Please note that the data was altered to standardize the names of countries and regions according to *Our World in Data*, recalculate primary energy in terawatt-hours, and calculate per capita figures (which are calculated from the population metric). Population figures are sourced from [Gapminder](https://www.gapminder.org/) and [UN World Population Prospects (UNWPP](https://population.un.org/wpp/)).
Read the dataset
```{r}
#read in the raw data set
library(readr)
raw_world_energy <- read_csv("MeganGalarneau_FinalProjectData/World_Energy_Consumption.csv")
```
Descriptive information of the dataset
```{r}
head(raw_world_energy)
```
```{r}
dim(raw_world_energy)
```
```{r}
length(unique(raw_world_energy))
```
Summary statistics of the datasets (min, max, mean, median, etc.)
```{r}
#summary of data set statistics
summary_world_energy <- raw_world_energy %>%
select(-contains('gas')) %>%
select(-contains('coal'))%>%
select(-contains('oil'))%>%
select(-contains('hydro'))%>%
select(-contains('biofuel'))%>%
select(-contains('nuclear'))%>%
select(-contains('low_carbon'))%>%
select(-contains('solar'))%>%
select(-contains('wind'))%>%
select(-contains('other_renewables'))
print(summarytools::dfSummary(summary_world_energy,
varnumbers = FALSE,
plain.ascii = FALSE,
style = "grid",
graph.magnif = 0.70,
valid.col = FALSE),
method = 'render',
table.classes = 'table-condensed')
```
## 3. The Tentative Plan for Visualization {#the-tentative-plan-for-visualization}
For my analysis, I want to focus on fossil vs. non-fossil fuel energy consumption for high-income and middle to low-income countries over time.

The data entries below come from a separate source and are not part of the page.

-- ===== CLAIM (what is proved, stated in full; the proofs are below) =====
def Claim_equal_lookupbag : Prop := ∀ (rulesdic : List (String × List String)) (bagcolor : String), Dom_lookupbag rulesdic bagcolor → Pre_lookupbag rulesdic bagcolor → Spec_lookupbag rulesdic bagcolor (lookupbag rulesdic bagcolor)

-- ===== LEMMAS AND PROOFS =====

-- proof-side notions: the edge relation of the rules graph and its reflexive-transitive closure
def pvEdge (r : List (String × List String)) (x y : String) : Prop := y ∈ pvChildren r x
def pvReach (r : List (String × List String)) : String → String → Prop :=
  Relation.ReflTransGen (pvEdge r)
-- depth certificate: pvFits r f b = true means every rules-path from b has length < f
def pvFits (r : List (String × List String)) : Nat → String → Bool
  | 0, _ => false
  | f+1, x => (pvChildren r x).all (pvFits r f)

theorem pvChildren_of_not_key {r : List (String × List String)} {x : String}
    (h : x ∉ pvKeys r) : pvChildren r x = [] := by
  unfold pvChildren
  have hn : (PySem.Dict.mk r).get? x = none := by
    rw [PySem.Dict.get?_eq_none_iff_not_mem_keys]
    simpa only [PySem.Dict.keys_mk] using h
  rw [PySem.Dict.getD_eq_get?_getD, hn]
  rfl

theorem pvOk_mono1 {r : List (String × List String)} :
    ∀ k, ∀ x ∈ pvOk r k, x ∈ pvOk r (k+1) := by
  intro k
  induction k with
  | zero => intro x hx; simp [pvOk] at hx
  | succ m ih =>
    intro x hx
    simp only [pvOk, List.mem_filter, List.all_eq_true] at hx ⊢
    refine ⟨hx.1, fun v hv => ?_⟩
    have := hx.2 v hv
    cases hkv : (pvKeys r).contains v with
    | false => simp
    | true =>
      simp only [hkv, Bool.not_true, Bool.false_or, List.contains_iff_mem] at this ⊢
      exact ih v this

theorem pvOk_mono {r : List (String × List String)} {j k : Nat} (h : j ≤ k) :
    ∀ x ∈ pvOk r j, x ∈ pvOk r k := by
  induction h with
  | refl => exact fun x hx => hx
  | step _ ih => exact fun x hx => pvOk_mono1 _ x (ih x hx)

theorem pvOk_step {r : List (String × List String)} {x : String} {k : Nat}
    (h : x ∈ pvOk r (k+1)) : ∀ v ∈ pvChildren r x, v ∉ pvKeys r ∨ v ∈ pvOk r k := by
  intro v hv
  simp only [pvOk, List.mem_filter, List.all_eq_true] at h
  have := h.2 v hv
  cases hkv : (pvKeys r).contains v with
  | false =>
    left
    intro hm
    simp [List.contains_iff_mem, hm] at hkv
  | true =>
    right
    simp only [hkv, Bool.not_true, Bool.false_or, List.contains_iff_mem] at this
    exact this

theorem pvOk_key {r : List (String × List String)} {x : String} {k : Nat}
    (h : x ∈ pvOk r k) : x ∈ pvKeys r := by
  match k with
  | 0 => simp [pvOk] at h
  | k+1 =>
    simp only [pvOk, List.mem_filter] at h
    exact h.1

theorem pvEdge_key {r : List (String × List String)} {x y : String}
    (h : pvEdge r x y) : x ∈ pvKeys r := by
  by_contra hx
  rw [pvEdge, pvChildren_of_not_key hx] at h
  simp at h

theorem pvPath {r : List (String × List String)} {a y : String}
    (h : pvReach r a y) (hy : y ∈ pvKeys r) :
    ∀ m, a ∈ pvOk r m → y ∈ pvOk r m := by
  induction h using Relation.ReflTransGen.head_induction_on with
  | refl => exact fun m hm => hm
  | head hab _ ih =>
    rename_i a' b' _
    intro m hm
    obtain ⟨m', rfl⟩ : ∃ m', m = m' + 1 := by
      cases m with
      | zero => simp [pvOk] at hm
      | succ m' => exact ⟨m', rfl⟩
    rcases pvOk_step hm b' hab with hnk | hok
    · -- b' is not a key: then b' = y is impossible unless b' = y … y is a key
      rename_i hreach
      rcases (Relation.ReflTransGen.cases_head hreach) with rfl | ⟨c, hc, _⟩
      · exact absurd hy hnk
      · exact absurd (pvEdge_key hc) hnk
    · exact pvOk_mono (Nat.le_succ m') y (ih (m') hok)

theorem pvNC {r : List (String × List String)} :
    ∀ n, ∀ y ∈ pvOk r n, ∀ z, pvEdge r y z → ¬ pvReach r z y := by
  intro n
  induction n using Nat.strong_induction_on with
  | _ n ih =>
    intro y hy z hz hreach
    match n, hy with
    | n+1, hy =>
      rcases pvOk_step hy z hz with hnk | hok
      · rcases (Relation.ReflTransGen.cases_head hreach) with rfl | ⟨c, hc, _⟩
        · exact hnk (pvEdge_key hz)
        · exact hnk (pvEdge_key hc)
      · have hyok : y ∈ pvOk r n := pvPath hreach (pvOk_key hy) n hok
        exact ih n (Nat.lt_succ_self n) y hyok z hz hreach

theorem pvFits_of_ok {r : List (String × List String)} :
    ∀ n x, (x ∉ pvKeys r ∨ x ∈ pvOk r n) → pvFits r (n+1) x = true := by
  intro n
  induction n with
  | zero =>
    intro x hx
    rcases hx with hx | hx
    · simp [pvFits, pvChildren_of_not_key hx]
    · simp [pvOk] at hx
  | succ m ih =>
    intro x hx
    rcases hx with hx | hx
    · simp [pvFits, pvChildren_of_not_key hx]
    · rw [show pvFits r (m+1+1) x = (pvChildren r x).all (pvFits r (m+1)) from rfl,
        List.all_eq_true]
      intro v hv
      exact ih v (pvOk_step hx v hv)

theorem mem_pushAll {a l : List String} {y : String} :
    y ∈ List.foldl pvPush a l ↔ y ∈ a ∨ y ∈ l := by
  induction l generalizing a with
  | nil => simp
  | cons x l ih =>
    simp only [List.foldl_cons, ih, pvPush]
    split_ifs with hx
    · constructor
      · rintro (h | h)
        · exact Or.inl h
        · exact Or.inr (List.mem_cons_of_mem _ h)
      · rintro (h | h)
        · exact Or.inl h
        · rcases List.mem_cons.mp h with rfl | h
          · exact Or.inl hx
          · exact Or.inr h
    · simp only [List.mem_append, List.mem_singleton, List.mem_cons]
      tauto

theorem pushAll_eq_of_subset {a l : List String} (h : ∀ x ∈ l, x ∈ a) :
    List.foldl pvPush a l = a := by
  induction l generalizing a with
  | nil => rfl
  | cons x l ih =>
    have hx : x ∈ a := h x (List.mem_cons_self ..)
    simp only [List.foldl_cons, pvPush, if_pos hx]
    exact ih fun z hz => h z (List.mem_cons_of_mem _ hz)

theorem pushAll_push (acc a : List String) (x : String) :
    List.foldl pvPush acc (pvPush a x) = pvPush (List.foldl pvPush acc a) x := by
  by_cases hx : x ∈ a
  · have h1 : pvPush a x = a := by simp [pvPush, hx]
    have h2 : pvPush (List.foldl pvPush acc a) x = List.foldl pvPush acc a := by
      simp [pvPush, mem_pushAll.mpr (Or.inr hx)]
    rw [h1, h2]
  · have h1 : pvPush a x = a ++ [x] := by simp [pvPush, hx]
    rw [h1, List.foldl_append]
    rfl

theorem pushAll_pushAll (L : List String) (acc a : List String) :
    List.foldl pvPush acc (List.foldl pvPush a L) = List.foldl pvPush (List.foldl pvPush acc a) L := by
  induction L generalizing a with
  | nil => rfl
  | cons x L ih =>
    simp only [List.foldl_cons]
    rw [ih (pvPush a x), pushAll_push]

theorem pushAll_foldl (h : String → List String) (bs : List String) (acc a : List String) :
    List.foldl pvPush acc (bs.foldl (fun x bi => List.foldl pvPush x (h bi)) a)
      = bs.foldl (fun x bi => List.foldl pvPush x (h bi)) (List.foldl pvPush acc a) := by
  induction bs generalizing acc a with
  | nil => rfl
  | cons b bs ih =>
    simp only [List.foldl_cons]
    rw [ih, pushAll_pushAll]

theorem pushAll_nodup {a : List String} (l : List String) (h : a.Nodup) :
    (List.foldl pvPush a l).Nodup := by
  induction l generalizing a with
  | nil => exact h
  | cons x l ih =>
    refine ih ?_
    unfold pvPush
    split_ifs with hx
    · exact h
    · rw [List.nodup_append]
      refine ⟨h, List.nodup_singleton x, ?_⟩
      intro p hp q hq
      have hq' : q = x := by simpa using hq
      subst hq'
      exact fun e => hx (e ▸ hp)

theorem pushAll_of_nodup {a l : List String} (h : (a ++ l).Nodup) :
    List.foldl pvPush a l = a ++ l := by
  induction l generalizing a with
  | nil => simp
  | cons x l ih =>
    have hx : x ∉ a := by
      intro hx
      have := List.disjoint_of_nodup_append h
      exact this hx (List.mem_cons_self ..)
    simp only [List.foldl_cons, pvPush, if_neg hx]
    rw [ih (a := a ++ [x]) (by simpa using h)]
    simp

theorem lookupbagFuel_nodup (r : List (String × List String)) :
    ∀ f b, (lookupbagFuel r f b).Nodup := by
  intro f
  induction f with
  | zero => intro b; simp [lookupbagFuel]
  | succ f _ =>
    intro b
    have gen : ∀ (l : List String) (acc : List String), acc.Nodup →
        (l.foldl (fun bagcolors nb => (lookupbagFuel r f nb).foldl pvPush bagcolors) acc).Nodup := by
      intro l
      induction l with
      | nil => exact fun acc h => h
      | cons v l ihl =>
        intro acc h
        exact ihl _ (pushAll_nodup _ h)
    rw [show lookupbagFuel r (f+1) b = (match PySem.Dict.get? (PySem.Dict.mk r) b with
        | some bags => bags.foldl (fun bagcolors nb => (lookupbagFuel r f nb).foldl pvPush bagcolors) [b]
        | none => [b]) from rfl]
    cases PySem.Dict.get? (PySem.Dict.mk r) b with
    | none => simp
    | some bags => exact gen bags [b] (List.nodup_singleton b)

I would like to see if there are any trends against carbon intensity of electricity production (i.e. non-fossil fuel consumption = low carbon intensity). I also want to give a big picture of total primary energy consumption per country and provide insights on GDP correlation to energy consumption rates per country. Most of these visualizations will be ggplot line graphs with facet wraps as these research questions are looking for correlations. It would also be nice to have map plots to easily visualize the amount of energy consumption per country. I hope to determine a standardized scale for energy consumption by terawatt-hour.

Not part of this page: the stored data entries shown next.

-- pv_equiv track=rewrite | github.com/Jonasw17/AoE2_ChatBot | manager/data_manager.py | get_unit_classification
-- ===== SOURCE A (Python) =====
-- def get_unit_classification(unit_data, display_name=''):
--     """Determine unit classification based on unit data.
--     Checks internal_name first, then falls back to the display name so that
--     units whose internal_name does not match (e.g. stored as an abbreviation
--     or numeric key) are still classified correctly.
--     """
--     unit_type = unit_data.get('internal_name', '').upper()
--     # Combine both so either one can produce a match
--     search = unit_type + ' ' + display_name.upper()
--
--     if any(x in search for x in ['ARCH', 'XBOW', 'LARCH', 'ARBALEST', 'CROSSBOW']):
--         if any(x in search for x in ['CAVALRY ARCH', 'CAV ARCH', 'HCAVAL', 'AARCH']):
--             return 'Cavalry Archer'
--         return 'Archer'
--     elif any(x in search for x in ['SPEAR', 'PIKE', 'HALBERD']):
--         return 'Infantry'
--     elif any(x in search for x in ['SWORD', 'MILITIA', 'EAGLE', 'CONDOT',
--                                    'CHAMPION', 'LONGSWORD', 'MAN-AT-ARMS']):
--         return 'Infantry'
--     elif any(x in search for x in ['KNIGHT', 'PALADIN', 'PALAD',
--                                    'HUSSAR', 'LANCER', 'CAVALIER']):
--         return 'Cavalry'
--     elif 'CAVAL' in search and 'ARCH' not in search:
--         return 'Cavalry'
--     elif any(x in search for x in ['SCORP', 'ONAGER', 'ONAGR', 'TREBUCHET',
--                                    'TREB', ' RAM', 'BMBC', 'CANNON',
--                                    'MANGONEL', 'BALLISTA']):
--         return 'Siege'
--     elif any(x in search for x in ['MONK', 'PRIEST']):
--         return 'Monk'
--     elif any(x in search for x in ['SKIRMISHER', 'SKIRM']):
--         return 'Archer'
--
--     return 'Other'
-- ===== SOURCE B (Python) =====
-- # Two-stage classifier: one flat scan over a keyword->tag table collects the
-- # full set of matched tags, then a small decision step maps the tag set to a
-- # label (A instead short-circuits through an if/elif cascade of any() scans).
-- _FLAT = [
--     ('ARCH', 'A'), ('XBOW', 'A'), ('LARCH', 'A'), ('ARBALEST', 'A'), ('CROSSBOW', 'A'),
--     ('CAVALRY ARCH', 'C'), ('CAV ARCH', 'C'), ('HCAVAL', 'C'), ('AARCH', 'C'),
--     ('SPEAR', 'S'), ('PIKE', 'S'), ('HALBERD', 'S'),
--     ('SWORD', 'W'), ('MILITIA', 'W'), ('EAGLE', 'W'), ('CONDOT', 'W'),
--     ('CHAMPION', 'W'), ('LONGSWORD', 'W'), ('MAN-AT-ARMS', 'W'),
--     ('KNIGHT', 'K'), ('PALADIN', 'K'), ('PALAD', 'K'),
--     ('HUSSAR', 'K'), ('LANCER', 'K'), ('CAVALIER', 'K'),
--     ('CAVAL', 'V'), ('ARCH', 'R'),
--     ('SCORP', 'G'), ('ONAGER', 'G'), ('ONAGR', 'G'), ('TREBUCHET', 'G'),
--     ('TREB', 'G'), (' RAM', 'G'), ('BMBC', 'G'), ('CANNON', 'G'),
--     ('MANGONEL', 'G'), ('BALLISTA', 'G'),
--     ('MONK', 'M'), ('PRIEST', 'M'),
--     ('SKIRMISHER', 'I'), ('SKIRM', 'I'),
-- ]
--
--
-- def get_unit_classification(unit_data, display_name=''):
--     search = unit_data.get('internal_name', '').upper() + ' ' + display_name.upper()
--     # stage 1: which tag groups have at least one keyword in the search string
--     tags = {t for kw, t in _FLAT if kw in search}
--     # stage 2: tag set -> label
--     if 'A' in tags:
--         return 'Cavalry Archer' if 'C' in tags else 'Archer'
--     if 'S' in tags or 'W' in tags:
--         return 'Infantry'
--     if 'K' in tags or ('V' in tags and 'R' not in tags):
--         return 'Cavalry'
--     if 'G' in tags:
--         return 'Siege'
--     if 'M' in tags:
--         return 'Monk'
--     if 'I' in tags:
--         return 'Archer'
--     return 'Other'
-- ===== Notes on version B (the rewrite author's own statement) =====
-- stated objective: alternative
-- what changed: A's short-circuiting if/elif cascade of per-branch any() scans is replaced by a two-stage classifier: one flat scan over a single keyword-to-tag table builds the set of all matched tags, then a small decision step maps that tag set to the label.
import Mathlib
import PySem

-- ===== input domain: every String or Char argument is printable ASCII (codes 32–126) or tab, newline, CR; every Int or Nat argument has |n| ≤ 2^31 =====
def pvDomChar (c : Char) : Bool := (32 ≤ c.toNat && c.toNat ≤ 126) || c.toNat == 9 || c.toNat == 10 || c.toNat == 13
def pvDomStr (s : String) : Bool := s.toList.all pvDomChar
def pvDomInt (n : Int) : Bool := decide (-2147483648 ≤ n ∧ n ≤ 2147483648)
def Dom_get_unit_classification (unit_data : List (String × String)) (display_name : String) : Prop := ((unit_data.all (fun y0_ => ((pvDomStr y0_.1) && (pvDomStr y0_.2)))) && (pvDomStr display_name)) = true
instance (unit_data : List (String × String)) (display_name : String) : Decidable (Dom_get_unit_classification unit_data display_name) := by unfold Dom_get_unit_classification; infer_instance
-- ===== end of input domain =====

-- B splits the work into two stages — one flat scan over a keyword→tag table collecting the set of matched tags, then a tag-set→label decision — instead of A's if/elif cascade of per-branch any() scans (alternative decomposition, same cost).


-- ===== PORT A =====
-- 'any(x in search for x in L)' on a literal keyword list
def pvAnyIn (kws : List String) (s : List Char) : Bool :=
  kws.any (fun x => PySem.Chars.isIn x.toList s)

def get_unit_classification (unit_data : List (String × String)) (display_name : String) : String :=
  let unit_type := PySem.Chars.upper ((PySem.Dict.ofList unit_data).getD "internal_name" "").toList
  let search := unit_type ++ ' ' :: PySem.Chars.upper display_name.toList
  if pvAnyIn ["ARCH", "XBOW", "LARCH", "ARBALEST", "CROSSBOW"] search then
    if pvAnyIn ["CAVALRY ARCH", "CAV ARCH", "HCAVAL", "AARCH"] search then "Cavalry Archer"
    else "Archer"
  else if pvAnyIn ["SPEAR", "PIKE", "HALBERD"] search then "Infantry"
  else if pvAnyIn ["SWORD", "MILITIA", "EAGLE", "CONDOT", "CHAMPION", "LONGSWORD", "MAN-AT-ARMS"] search then "Infantry"
  else if pvAnyIn ["KNIGHT", "PALADIN", "PALAD", "HUSSAR", "LANCER", "CAVALIER"] search then "Cavalry"
  else if PySem.Chars.isIn "CAVAL".toList search && !PySem.Chars.isIn "ARCH".toList search then "Cavalry"
  else if pvAnyIn ["SCORP", "ONAGER", "ONAGR", "TREBUCHET", "TREB", " RAM", "BMBC", "CANNON", "MANGONEL", "BALLISTA"] search then "Siege"
  else if pvAnyIn ["MONK", "PRIEST"] search then "Monk"
  else if pvAnyIn ["SKIRMISHER", "SKIRM"] search then "Archer"
  else "Other"

-- ===== PORT B =====
-- the flat keyword→tag table '_FLAT'
def pvFlat : List (String × String) :=
  [ ("ARCH", "A"), ("XBOW", "A"), ("LARCH", "A"), ("ARBALEST", "A"), ("CROSSBOW", "A"),
    ("CAVALRY ARCH", "C"), ("CAV ARCH", "C"), ("HCAVAL", "C"), ("AARCH", "C"),
    ("SPEAR", "S"), ("PIKE", "S"), ("HALBERD", "S"),
    ("SWORD", "W"), ("MILITIA", "W"), ("EAGLE", "W"), ("CONDOT", "W"),
    ("CHAMPION", "W"), ("LONGSWORD", "W"), ("MAN-AT-ARMS", "W"),
    ("KNIGHT", "K"), ("PALADIN", "K"), ("PALAD", "K"),
    ("HUSSAR", "K"), ("LANCER", "K"), ("CAVALIER", "K"),
    ("CAVAL", "V"), ("ARCH", "R"),
    ("SCORP", "G"), ("ONAGER", "G"), ("ONAGR", "G"), ("TREBUCHET", "G"),
    ("TREB", "G"), (" RAM", "G"), ("BMBC", "G"), ("CANNON", "G"),
    ("MANGONEL", "G"), ("BALLISTA", "G"),
    ("MONK", "M"), ("PRIEST", "M"),
    ("SKIRMISHER", "I"), ("SKIRM", "I") ]

-- stage 1: "tags = {t for kw, t in _FLAT if kw in search}"
def pvTags (s : List Char) : PySem.Set String :=
  PySem.Set.ofList ((pvFlat.filter (fun p => PySem.Chars.isIn p.1.toList s)).map Prod.snd)

-- stage 2: the tag-set → label decision
def pvDecide (tags : PySem.Set String) : String :=
  if PySem.Set.contains tags "A" then
    if PySem.Set.contains tags "C" then "Cavalry Archer" else "Archer"
  else if PySem.Set.contains tags "S" || PySem.Set.contains tags "W" then "Infantry"
  else if PySem.Set.contains tags "K" || (PySem.Set.contains tags "V" && !PySem.Set.contains tags "R") then "Cavalry"
  else if PySem.Set.contains tags "G" then "Siege"
  else if PySem.Set.contains tags "M" then "Monk"
  else if PySem.Set.contains tags "I" then "Archer"
  else "Other"

def get_unit_classification_alt (unit_data : List (String × String)) (display_name : String) : String :=
  let search := PySem.Chars.upper ((PySem.Dict.ofList unit_data).getD "internal_name" "").toList ++
                ' ' :: PySem.Chars.upper display_name.toList
  pvDecide (pvTags search)

-- ===== PRECONDITION & SPEC =====
def Spec_get_unit_classification (unit_data : List (String × String)) (display_name : String) (out : String) : Prop := out = get_unit_classification_alt unit_data display_name
instance (unit_data : List (String × String)) (display_name : String) (out : String) : Decidable (Spec_get_unit_classification unit_data display_name out) := by unfold Spec_get_unit_classification; infer_instance

-- ===== CLAIM (what is proved, stated in full; the proofs are below) =====
def Claim_equal_get_unit_classification : Prop := ∀ (unit_data : List (String × String)) (display_name : String), Dom_get_unit_classification unit_data display_name → Spec_get_unit_classification unit_data display_name (get_unit_classification unit_data display_name)

-- ===== LEMMAS AND PROOFS =====
-- a tag is in the collected set iff some keyword carrying that tag occurs in s
theorem pv_tag_iff (s : List Char) (t : String) :
    PySem.Set.contains (pvTags s) t = true ↔
    ∃ p ∈ pvFlat, PySem.Chars.isIn p.1.toList s = true ∧ p.2 = t := by
  rw [PySem.Set.contains_iff]
  simp only [pvTags, PySem.Set.mem_ofList, List.mem_map, List.mem_filter]
  constructor
  · rintro ⟨p, ⟨hp, hin⟩, rfl⟩; exact ⟨p, hp, hin, rfl⟩
  · rintro ⟨p, hp, hin, rfl⟩; exact ⟨p, ⟨hp, hin⟩, rfl⟩

theorem pv_tag (s : List Char) (t : String) (kws : List String)
    (h : ∀ p, p ∈ pvFlat → p.2 = t → p.1 ∈ kws)
    (hn : ∀ k ∈ kws, (k, t) ∈ pvFlat) :
    PySem.Set.contains (pvTags s) t = pvAnyIn kws s := by
  rcases hb : pvAnyIn kws s with _ | _
  · rcases hc : PySem.Set.contains (pvTags s) t with _ | _
    · rfl
    · exfalso
      obtain ⟨p, hp, hin, ht⟩ := (pv_tag_iff s t).mp hc
      have : p.1 ∈ kws := h p hp ht
      have : pvAnyIn kws s = true := by
        simp [pvAnyIn, List.any_eq_true]; exact ⟨p.1, this, hin⟩
      simp [hb] at this
  · obtain ⟨k, hk, hin⟩ := by simpa [pvAnyIn, List.any_eq_true] using hb
    exact (pv_tag_iff s t).mpr ⟨(k, t), hn k hk, hin, rfl⟩

-- the ten tag groups, read off the table
theorem tagA (s : List Char) : PySem.Set.contains (pvTags s) "A" = pvAnyIn ["ARCH", "XBOW", "LARCH", "ARBALEST", "CROSSBOW"] s := by
  refine pv_tag s _ _ ?_ ?_
  · intro p hp ht; fin_cases hp <;> simp_all
  · intro k hk; fin_cases hk <;> decide
theorem tagC (s : List Char) : PySem.Set.contains (pvTags s) "C" = pvAnyIn ["CAVALRY ARCH", "CAV ARCH", "HCAVAL", "AARCH"] s := by
  refine pv_tag s _ _ ?_ ?_
  · intro p hp ht; fin_cases hp <;> simp_all
  · intro k hk; fin_cases hk <;> decide
theorem tagS (s : List Char) : PySem.Set.contains (pvTags s) "S" = pvAnyIn ["SPEAR", "PIKE", "HALBERD"] s := by
  refine pv_tag s _ _ ?_ ?_
  · intro p hp ht; fin_cases hp <;> simp_all
  · intro k hk; fin_cases hk <;> decide
theorem tagW (s : List Char) : PySem.Set.contains (pvTags s) "W" = pvAnyIn ["SWORD", "MILITIA", "EAGLE", "CONDOT", "CHAMPION", "LONGSWORD", "MAN-AT-ARMS"] s := by
  refine pv_tag s _ _ ?_ ?_
  · intro p hp ht; fin_cases hp <;> simp_all
  · intro k hk; fin_cases hk <;> decide
theorem tagK (s : List Char) : PySem.Set.contains (pvTags s) "K" = pvAnyIn ["KNIGHT", "PALADIN", "PALAD", "HUSSAR", "LANCER", "CAVALIER"] s := by
  refine pv_tag s _ _ ?_ ?_
  · intro p hp ht; fin_cases hp <;> simp_all
  · intro k hk; fin_cases hk <;> decide
theorem tagV (s : List Char) : PySem.Set.contains (pvTags s) "V" = pvAnyIn ["CAVAL"] s := by
  refine pv_tag s _ _ ?_ ?_
  · intro p hp ht; fin_cases hp <;> simp_all
  · intro k hk; fin_cases hk; decide
theorem tagR (s : List Char) : PySem.Set.contains (pvTags s) "R" = pvAnyIn ["ARCH"] s := by
  refine pv_tag s _ _ ?_ ?_
  · intro p hp ht; fin_cases hp <;> simp_all
  · intro k hk; fin_cases hk; decide
theorem tagG (s : List Char) : PySem.Set.contains (pvTags s) "G" = pvAnyIn ["SCORP", "ONAGER", "ONAGR", "TREBUCHET", "TREB", " RAM", "BMBC", "CANNON", "MANGONEL", "BALLISTA"] s := by
  refine pv_tag s _ _ ?_ ?_
  · intro p hp ht; fin_cases hp <;> simp_all
  · intro k hk; fin_cases hk <;> decide
theorem tagM (s : List Char) : PySem.Set.contains (pvTags s) "M" = pvAnyIn ["MONK", "PRIEST"] s := by
  refine pv_tag s _ _ ?_ ?_
  · intro p hp ht; fin_cases hp <;> simp_all
  · intro k hk; fin_cases hk <;> decide
theorem tagI (s : List Char) : PySem.Set.contains (pvTags s) "I" = pvAnyIn ["SKIRMISHER", "SKIRM"] s := by
  refine pv_tag s _ _ ?_ ?_
  · intro p hp ht; fin_cases hp <;> simp_all
  · intro k hk; fin_cases hk <;> decide

-- A's cascade equals B's two-stage classifier on every search string
theorem pv_chain_eq_decide (s : List Char) :
    (if pvAnyIn ["ARCH", "XBOW", "LARCH", "ARBALEST", "CROSSBOW"] s then
       if pvAnyIn ["CAVALRY ARCH", "CAV ARCH", "HCAVAL", "AARCH"] s then "Cavalry Archer"
       else "Archer"
     else if pvAnyIn ["SPEAR", "PIKE", "HALBERD"] s then "Infantry"
     else if pvAnyIn ["SWORD", "MILITIA", "EAGLE", "CONDOT", "CHAMPION", "LONGSWORD", "MAN-AT-ARMS"] s then "Infantry"
     else if pvAnyIn ["KNIGHT", "PALADIN", "PALAD", "HUSSAR", "LANCER", "CAVALIER"] s then "Cavalry"
     else if PySem.Chars.isIn "CAVAL".toList s && !PySem.Chars.isIn "ARCH".toList s then "Cavalry"
     else if pvAnyIn ["SCORP", "ONAGER", "ONAGR", "TREBUCHET", "TREB", " RAM", "BMBC", "CANNON", "MANGONEL", "BALLISTA"] s then "Siege"
     else if pvAnyIn ["MONK", "PRIEST"] s then "Monk"
     else if pvAnyIn ["SKIRMISHER", "SKIRM"] s then "Archer"
     else "Other") = pvDecide (pvTags s) := by
  unfold pvDecide
  rw [tagA, tagC, tagS, tagW, tagK, tagV, tagR, tagG, tagM, tagI]
  have hv : pvAnyIn ["CAVAL"] s = PySem.Chars.isIn "CAVAL".toList s := by simp [pvAnyIn]
  have hr : pvAnyIn ["ARCH"] s = PySem.Chars.isIn "ARCH".toList s := by simp [pvAnyIn]
  rw [hv, hr]
  by_cases h1 : pvAnyIn ["ARCH", "XBOW", "LARCH", "ARBALEST", "CROSSBOW"] s = true <;>
  by_cases h2 : pvAnyIn ["SPEAR", "PIKE", "HALBERD"] s = true <;>
  by_cases h3 : pvAnyIn ["SWORD", "MILITIA", "EAGLE", "CONDOT", "CHAMPION", "LONGSWORD", "MAN-AT-ARMS"] s = true <;>
  by_cases h4 : pvAnyIn ["KNIGHT", "PALADIN", "PALAD", "HUSSAR", "LANCER", "CAVALIER"] s = true <;>
  by_cases h5 : (PySem.Chars.isIn "CAVAL".toList s && !PySem.Chars.isIn "ARCH".toList s) = true <;>
  simp [*]

-- ===== VERDICT (by name: the statement is the Claim_ definition above) =====
theorem get_unit_classification_spec : Claim_equal_get_unit_classification := by
  intro unit_data display_name _
  unfold Spec_get_unit_classification get_unit_classification get_unit_classification_alt
  exact pv_chain_eq_decide _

While I have a plan for my visualizations, I need to tidy my data to achieve these goals. This will include finding the sum of multiple columns to produce average values for my non-fossil fuel graph. I will also need to select my high-income and middle to low-income countries for analysis and create new data set versions to work from. For the NA values, I will use the na.rm = TRUE function when graphing my data. I will definitely be dealing with missing data/NAs and outliers.
## Bibliography
Hannah Ritchie, Max Roser and Pablo Rosado (2022) - "Energy". Published online at OurWorldInData.org. Retrieved from: 'https://ourworldindata.org/energy' \[Online Resource\]
Thunberg, G., & Peters, G. (2022). 'We are not moving in the right direction'. In *The Climate Book*. essay, Penguin Press.